Minute 13 bis 18 – Grenze:
Wo braucht es Freigabe, Beratung oder Eskalation? Welche informellen Grenzen existieren zusätzlich?
Minute 19 bis 24 – Konflikt:
Spielt einen realistischen Zielkonflikt durch. Was darf die Führungskraft entscheiden? Was muss sie zurückgeben? Bis wann reagiert die höhere Ebene?
Minute 25 bis 30 – Vereinbarung:
Haltet zwei Dinge fest:
Eine Entscheidung, die die Führungskraft ab sofort selbst trifft.
Und einen Konflikt, den die vorgesetzte Führung nicht mehr nach unten zurückdelegiert.

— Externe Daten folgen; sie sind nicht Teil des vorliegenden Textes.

-- A's walk, started at index idx with n steps to go, spells out the first n tokens of the suffix
theorem calALoop_eq_tokens (s : List Char) (n idx : Nat)
    (h : n ≤ nonSharp (s.drop idx)) :
    calALoop s idx n = ((parseTokens (s.drop idx)).take n).flatten := by
  induction n generalizing idx with
  | zero => simp [calALoop]
  | succ m ih =>
    have hpos : 0 < nonSharp (s.drop idx) := by omega
    have hne : s.drop idx ≠ [] := nonSharp_pos_ne_nil hpos
    have hidx : idx < s.length := by
      by_contra hge
      exact hne (List.drop_eq_nil_of_le (by omega))
    have hdrop : s.drop idx = s[idx] :: s.drop (idx + 1) := by
      rw [List.drop_eq_getElem_cons hidx]
    have hget : PySem.List.pyGetD s (idx : Int) ' ' = s[idx] := by
      simpa using PySem.List.pyGetD_ofNat (h := hidx) (d := ' ')
    by_cases hnext : idx + 1 < s.length ∧ s[idx + 1]? = some '#'
    · -- sharp case: token [s[idx], '#']
      obtain ⟨h1, h2⟩ := hnext
      have h2' : s[idx + 1]'h1 = '#' := by
        rw [List.getElem?_eq_getElem h1] at h2
        injection h2
      have hpg : PySem.List.pyGetD s ((idx : Int) + 1) ' ' = s[idx + 1]'h1 := by
        have := PySem.List.pyGetD_ofNat (h := h1) (d := ' ') (xs := s)
        rw [← this]; norm_cast
      have hget2 : PySem.List.pyGetD s ((idx : Int) + 1) ' ' = '#' := by
        rw [hpg, h2']
      have hcond : (idx : Int) ≠ PySem.Chars.len s - 1 := by
        simp [PySem.Chars.len]; omega
      have hdrop2 : s.drop (idx + 1) = '#' :: s.drop (idx + 2) := by
        rw [List.drop_eq_getElem_cons h1, h2']
      have hcount : m ≤ nonSharp (s.drop (idx + 2)) := by
        have h' : m + 1 ≤ nonSharp (s[idx] :: '#' :: s.drop (idx + 2)) := by
          rw [← hdrop2, ← hdrop]; exact h
        rw [nonSharp_cons, nonSharp_cons] at h'
        split at h' <;> simp at h' <;> omega
      rw [calALoop]
      simp only [hget, hget2, hcond, ne_eq, not_false_iff, true_and]
      rw [ih _ hcount, hdrop, hdrop2, parseTokens]
      simp
    · -- no following '#': token [s[idx]]
      have hcond : ¬ ((idx : Int) ≠ PySem.Chars.len s - 1 ∧ PySem.List.pyGetD s ((idx : Int) + 1) ' ' = '#') := by
        intro ⟨hc1, hc2⟩
        apply hnext
        have h1 : idx + 1 < s.length := by
          simp [PySem.Chars.len] at hc1; omega
        have hpg : PySem.List.pyGetD s ((idx : Int) + 1) ' ' = s[idx + 1]'h1 := by
          have := PySem.List.pyGetD_ofNat (h := h1) (d := ' ') (xs := s)
          rw [← this]; norm_cast
        refine ⟨h1, ?_⟩
        rw [List.getElem?_eq_getElem h1, ← hpg, hc2]
      have hdropshape : parseTokens (s.drop idx) = [s[idx]] :: parseTokens (s.drop (idx + 1)) := by
        rw [hdrop]
        cases hd : s.drop (idx + 1) with
        | nil => rfl
        | cons y t =>
          have hy : y ≠ '#' := by
            intro he
            have h1 : idx + 1 < s.length := by
              by_contra hge
              rw [List.drop_eq_nil_of_le (by omega)] at hd
              simp at hd
            have h2 : s.drop (idx + 1) = s[idx + 1] :: s.drop (idx + 2) :=
              List.drop_eq_getElem_cons h1
            rw [hd] at h2
            injection h2 with ha _
            exact hnext ⟨h1, by rw [List.getElem?_eq_getElem h1, ← ha, he]⟩
          exact parseTokens_cons_ne _ _ _ hy
      have hcount : m ≤ nonSharp (s.drop (idx + 1)) := by
        have h' : m + 1 ≤ nonSharp (s[idx] :: s.drop (idx + 1)) := by
          rw [← hdrop]; exact h
        rw [nonSharp_cons] at h'
        split at h' <;> omega
      rw [calALoop]
      simp only [hget, if_neg hcond]
      rw [ih _ hcount, hdropshape]
      simp
lemma pv_final (dic : List (String × Int)) (hpre : (dic.map Prod.fst).Nodup) :
    order_dictionary dic = order_dictionary_alt dic := by
  have hempty : (PySem.Dict.empty : PySem.Dict String Int) = pvMkA dic [] := by
    apply PySem.Dict.ext; simp [pvMkA, PySem.Dict.empty]
  have hemptyB : (PySem.Dict.empty : PySem.Dict Int String) = pvMkB dic (PySem.Set.ofList (([] : List (String × Int)).map Prod.snd)) := by
    apply PySem.Dict.ext; simp [pvMkB, PySem.Dict.empty, PySem.Set.ofList]
  have hA : order_dictionary dic
      = ((PySem.Set.ofList (PySem.List.sorted (dic.map Prod.snd) (fun v => v) true)).map
          (fun v => (pvFk dic v, v))) := by
    show (List.foldl (fun (od : PySem.Dict String Int) value =>
      let keys := (dic.filter (fun p => p.2 == value)).map Prod.fst
      match PySem.List.pyGet? keys 0 with
      | none => od
      | some k => if od.contains k then od else od.insert k value)
      PySem.Dict.empty (PySem.List.sorted (dic.map Prod.snd) (fun v => v) true)).items = _
    rw [hempty]
    rw [pv_foldA dic hpre _ []
      (fun v hv => (PySem.List.mem_sorted _ _ _ _).mp hv)
      (by intro v hv; simp at hv)]
    simp [pvMkA, PySem.Set.update, PySem.Set.ofList]
  have hB : order_dictionary_alt dic
      = (PySem.List.sorted ((PySem.Set.ofList (dic.map Prod.snd)).map (fun v => (v, pvFk dic v)))
          (fun it => it.1) true).map (fun it => (it.2, it.1)) := by
    show (PySem.List.sorted (dic.foldl (fun (f : PySem.Dict Int String) kv =>
        if f.contains kv.2 then f else f.insert kv.2 kv.1) PySem.Dict.empty).items
      (fun it => it.1) true).map (fun it => (it.2, it.1)) = _
    rw [hemptyB, pv_foldB dic [] dic rfl]
    simp [pvMkB]
  have hp : (PySem.Set.ofList (PySem.List.sorted (dic.map Prod.snd) (fun v => v) true)).Perm
      (PySem.Set.ofList (dic.map Prod.snd)) := by
    apply List.perm_of_nodup_nodup_toFinset_eq (PySem.Set.nodup_ofList _) (PySem.Set.nodup_ofList _)
    ext a
    simp [List.mem_toFinset, PySem.Set.mem_ofList, PySem.List.mem_sorted]
  have hpair : (PySem.Set.ofList (PySem.List.sorted (dic.map Prod.snd) (fun v => v) true)).Pairwise
      (fun v w => w < v) := by
    have h1 : (PySem.Set.ofList (PySem.List.sorted (dic.map Prod.snd) (fun v => v) true)).Pairwise
        (fun v w => w ≤ v) :=
      (PySem.List.sorted_pairwise_rev (dic.map Prod.snd) (fun v => v)).sublist
        (pv_ofList_sublist _)
    have h2 := PySem.Set.nodup_ofList (PySem.List.sorted (dic.map Prod.snd) (fun v => v) true)
    exact (h1.and h2).imp (fun h => lt_of_le_of_ne h.1 (Ne.symm h.2))
  have hsorted : PySem.List.sorted
      ((PySem.Set.ofList (dic.map Prod.snd)).map (fun v => (v, pvFk dic v)))
      (fun it => it.1) true
      = (PySem.Set.ofList (PySem.List.sorted (dic.map Prod.snd) (fun v => v) true)).map
          (fun v => (v, pvFk dic v)) := by
    apply PySem.List.sorted_rev_eq_of_perm_of_pairwise_gt
    · exact hp.map _
    · rw [List.pairwise_map]
      exact hpair
  rw [hA, hB, hsorted, List.map_map]
  simp [Function.comp]

-- ===== VERDICT (by name: the statement is the Claim_ definition above) =====
theorem order_dictionary_spec : Claim_equal_order_dictionary := by
  intro dic _ hpre
  unfold Pre_order_dictionary at hpre
  unfold Spec_order_dictionary
  exact pv_final dic hpre
-- pv_equiv track=rewrite | github.com/eugenekingfish/lms | py_src/linear_quivers.py | __remove_empties
-- ===== SOURCE A (Python) =====
-- def __remove_empties(L):
--     idx = len(L) - 1
--     non_empty_found = False
--
--     while idx >= 0:
--         if L[idx] == []:
--             if non_empty_found:
--                 L[idx] = []
--             else:
--                 L.pop()
--         else:
--             non_empty_found = True
--         idx -= 1
--     return L
-- ===== SOURCE B (Python) =====
-- def __remove_empties(L):
--     keep = 0
--     i = 0
--     for x in L:
--         i += 1
--         if x != []:
--             keep = i
--     del L[keep:]
--     return L
-- ===== Notes on version B (the rewrite author's own statement) =====
-- stated objective: simpler
-- what changed: B does one forward pass recording the 1-based position of the last non-empty entry and then drops everything after it with a single bulk 'del L[keep:]', instead of A's backward scan with a found-flag, per-element pops and no-op reassignments.
import Mathlib
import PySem

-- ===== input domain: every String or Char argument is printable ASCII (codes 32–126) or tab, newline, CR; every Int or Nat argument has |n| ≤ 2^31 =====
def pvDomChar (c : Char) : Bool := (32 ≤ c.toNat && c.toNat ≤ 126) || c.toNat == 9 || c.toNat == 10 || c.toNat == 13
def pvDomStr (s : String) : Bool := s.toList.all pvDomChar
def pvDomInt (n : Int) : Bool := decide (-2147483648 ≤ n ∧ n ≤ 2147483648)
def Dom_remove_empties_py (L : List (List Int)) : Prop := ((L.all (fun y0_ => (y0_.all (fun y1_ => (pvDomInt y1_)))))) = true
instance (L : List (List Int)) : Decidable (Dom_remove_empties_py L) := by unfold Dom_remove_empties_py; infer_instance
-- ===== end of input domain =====

-- B records the last non-empty position in one forward pass and drops the tail with one bulk
-- deletion, instead of A's backward flag-driven scan with per-element pops; both mutate L in
-- place and return it, and the equivalence proved here is about the return value.


-- ===== PORT A =====
-- A scans idx from len-1 down to 0 with a found-flag; 'L.pop()' removes the last
-- element (dropLast), and 'L[idx] = []' fires only when L[idx] == [] so it is a no-op.
-- Indices are nonnegative and in range at every step, so plain getElem?.getD is exact here.
def pvALoop : Nat → List (List Int) → Bool → List (List Int)
  | 0, L, _ => L
  | n+1, L, found =>
    if L[n]?.getD [] = [] then
      if found then pvALoop n L found      -- L[idx] = []  (no-op reassignment)
      else pvALoop n L.dropLast found      -- L.pop()
    else pvALoop n L true

def remove_empties_py (L : List (List Int)) : List (List Int) :=
  pvALoop L.length L false

-- ===== PORT B =====
-- B: forward pass 'for x in L: i += 1; if x != []: keep = i', then 'del L[keep:]'.
def remove_empties_py_alt (L : List (List Int)) : List (List Int) :=
  L.take ((L.foldl (fun p x => ((p.1 + 1 : Nat), if x ≠ [] then p.1 + 1 else p.2)) (0, 0)).2)

-- ===== PRECONDITION & SPEC =====
def Spec_remove_empties_py (L : List (List Int)) (out : List (List Int)) : Prop := out = remove_empties_py_alt L
instance (L : List (List Int)) (out : List (List Int)) : Decidable (Spec_remove_empties_py L out) := by unfold Spec_remove_empties_py; infer_instance

-- ===== CLAIM (what is proved, stated in full; the proofs are below) =====
def Claim_equal_remove_empties_py : Prop := ∀ (L : List (List Int)), Dom_remove_empties_py L → Spec_remove_empties_py L (remove_empties_py L)

-- ===== LEMMAS AND PROOFS =====

def pvKeepStep : Nat × Nat → List Int → Nat × Nat :=
  fun p x => ((p.1 + 1 : Nat), if x ≠ [] then p.1 + 1 else p.2)

lemma pvKeepStep_eq : (fun (p : Nat × Nat) (x : List Int) => ((p.1 + 1 : Nat), if x ≠ [] then p.1 + 1 else p.2)) = pvKeepStep := rfl

lemma pvFold_fst (L : List (List Int)) (i k : Nat) :
    (L.foldl pvKeepStep (i, k)).1 = i + L.length := by
  induction L generalizing i k with
  | nil => simp
  | cons a t ih =>
    simp only [List.foldl_cons, pvKeepStep, ih, List.length_cons]
    omega

lemma pvFold_append (L : List (List Int)) (x : List Int) :
    (List.foldl pvKeepStep (0, 0) (L ++ [x])).2 =
      if x ≠ [] then L.length + 1 else (List.foldl pvKeepStep (0, 0) L).2 := by
  rw [List.foldl_append]
  simp only [List.foldl_cons, List.foldl_nil, pvKeepStep]
  rw [pvFold_fst]
  simp

lemma pvALoop_true (n : Nat) (L : List (List Int)) : pvALoop n L true = L := by
  induction n with
  | zero => rfl
  | succ n ih => simp only [pvALoop]; split <;> simp [ih]

lemma pvFold_le (L : List (List Int)) :
    (List.foldl pvKeepStep (0, 0) L).2 ≤ L.length := by
  induction L using List.reverseRecOn with
  | nil => simp
  | append_singleton t x ih =>
    rw [pvFold_append]
    simp only [List.length_append, List.length_cons, List.length_nil]
    split <;> omega

lemma pvMain (L : List (List Int)) :
    pvALoop L.length L false = L.take ((List.foldl pvKeepStep (0, 0) L).2) := by
  induction L using List.reverseRecOn with
  | nil => rfl
  | append_singleton t x ih =>
    rw [pvFold_append]
    have hlen : (t ++ [x]).length = t.length + 1 := by simp
    rw [hlen]
    simp only [pvALoop]
    have hget : (t ++ [x])[t.length]?.getD [] = x := by
      simp
    rw [hget]
    by_cases hx : x = []
    · rw [if_pos hx, if_neg (by simp)]
      have hdl : (t ++ [x]).dropLast = t := by simp
      rw [hdl, ih, if_neg (by simp [hx])]
      exact (List.take_append_of_le_length (pvFold_le t)).symm
    · rw [if_neg hx, pvALoop_true, if_pos hx]
      exact (List.take_of_length_le (by simp)).symm

-- ===== VERDICT (by name: the statement is the Claim_ definition above) =====
theorem remove_empties_py_spec : Claim_equal_remove_empties_py := by
  intro L _
  show remove_empties_py L = remove_empties_py_alt L
  unfold remove_empties_py remove_empties_py_alt
  rw [pvKeepStep_eq]
  exact pvMain L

Mehr braucht es für den Anfang nicht.
Fazit: Führung beginnt nicht beim Verhalten. Sie beginnt beim Auftrag.
Wir reden gern über Führungsstile, Haltung, Kommunikation und moderne Führung.
Alles berechtigt.
Aber bevor ihr einer Führungskraft erklärt, wie sie besser führen soll, solltet ihr klären, was sie tatsächlich führen darf.
Das ist keine semantische Feinheit.
Es entscheidet, ob Verantwortung zur Gestaltungsmöglichkeit wird – oder zur persönlichen Haftung für Entscheidungen, die anderswo fallen.
Ein gutes Führungsmandat bedeutet nicht grenzenlose Freiheit.
Im Gegenteil.
Es schärft Verantwortung.
Wer weiß, was er entscheiden darf, kann sich weniger leicht hinter Unklarheit verstecken.
Wer die eigene Grenze kennt, kann professioneller eskalieren.
Und wer von oben einen klaren Rahmen bekommt, muss innerhalb dieses Rahmens auch tatsächlich führen.
Vielleicht sollten wir deshalb vor dem nächsten großen Führungskräfteprogramm nicht zuerst fragen:
„Welche Kompetenzen fehlen unseren Führungskräften?“
Sondern:
„Welche Ergebnisse verlangen wir von ihnen – und welche Macht geben wir ihnen, diese Ergebnisse wirksam zu beeinflussen?“
Denn Führung ohne Mandat ist keine anspruchsvolle Führung. Sie ist organisierte Hoffnung. Wir hoffen, dass gute Leute mit Kommunikation, Einsatz und politischem Geschick die Widersprüche kompensieren, die die Organisation nicht geklärt hat.
Das funktioniert.
Manchmal erstaunlich lange.
Nur sollte man es dann nicht Empowerment nennen.
Euer Jörg Tausendfreund
P.S. Wenn eure Führungskräfte alles gleichzeitig priorisieren sollen, habt ihr kein Führungsproblem. Ihr habt eine Entscheidung vermieden und einer Person ein Ziel dafür gegeben.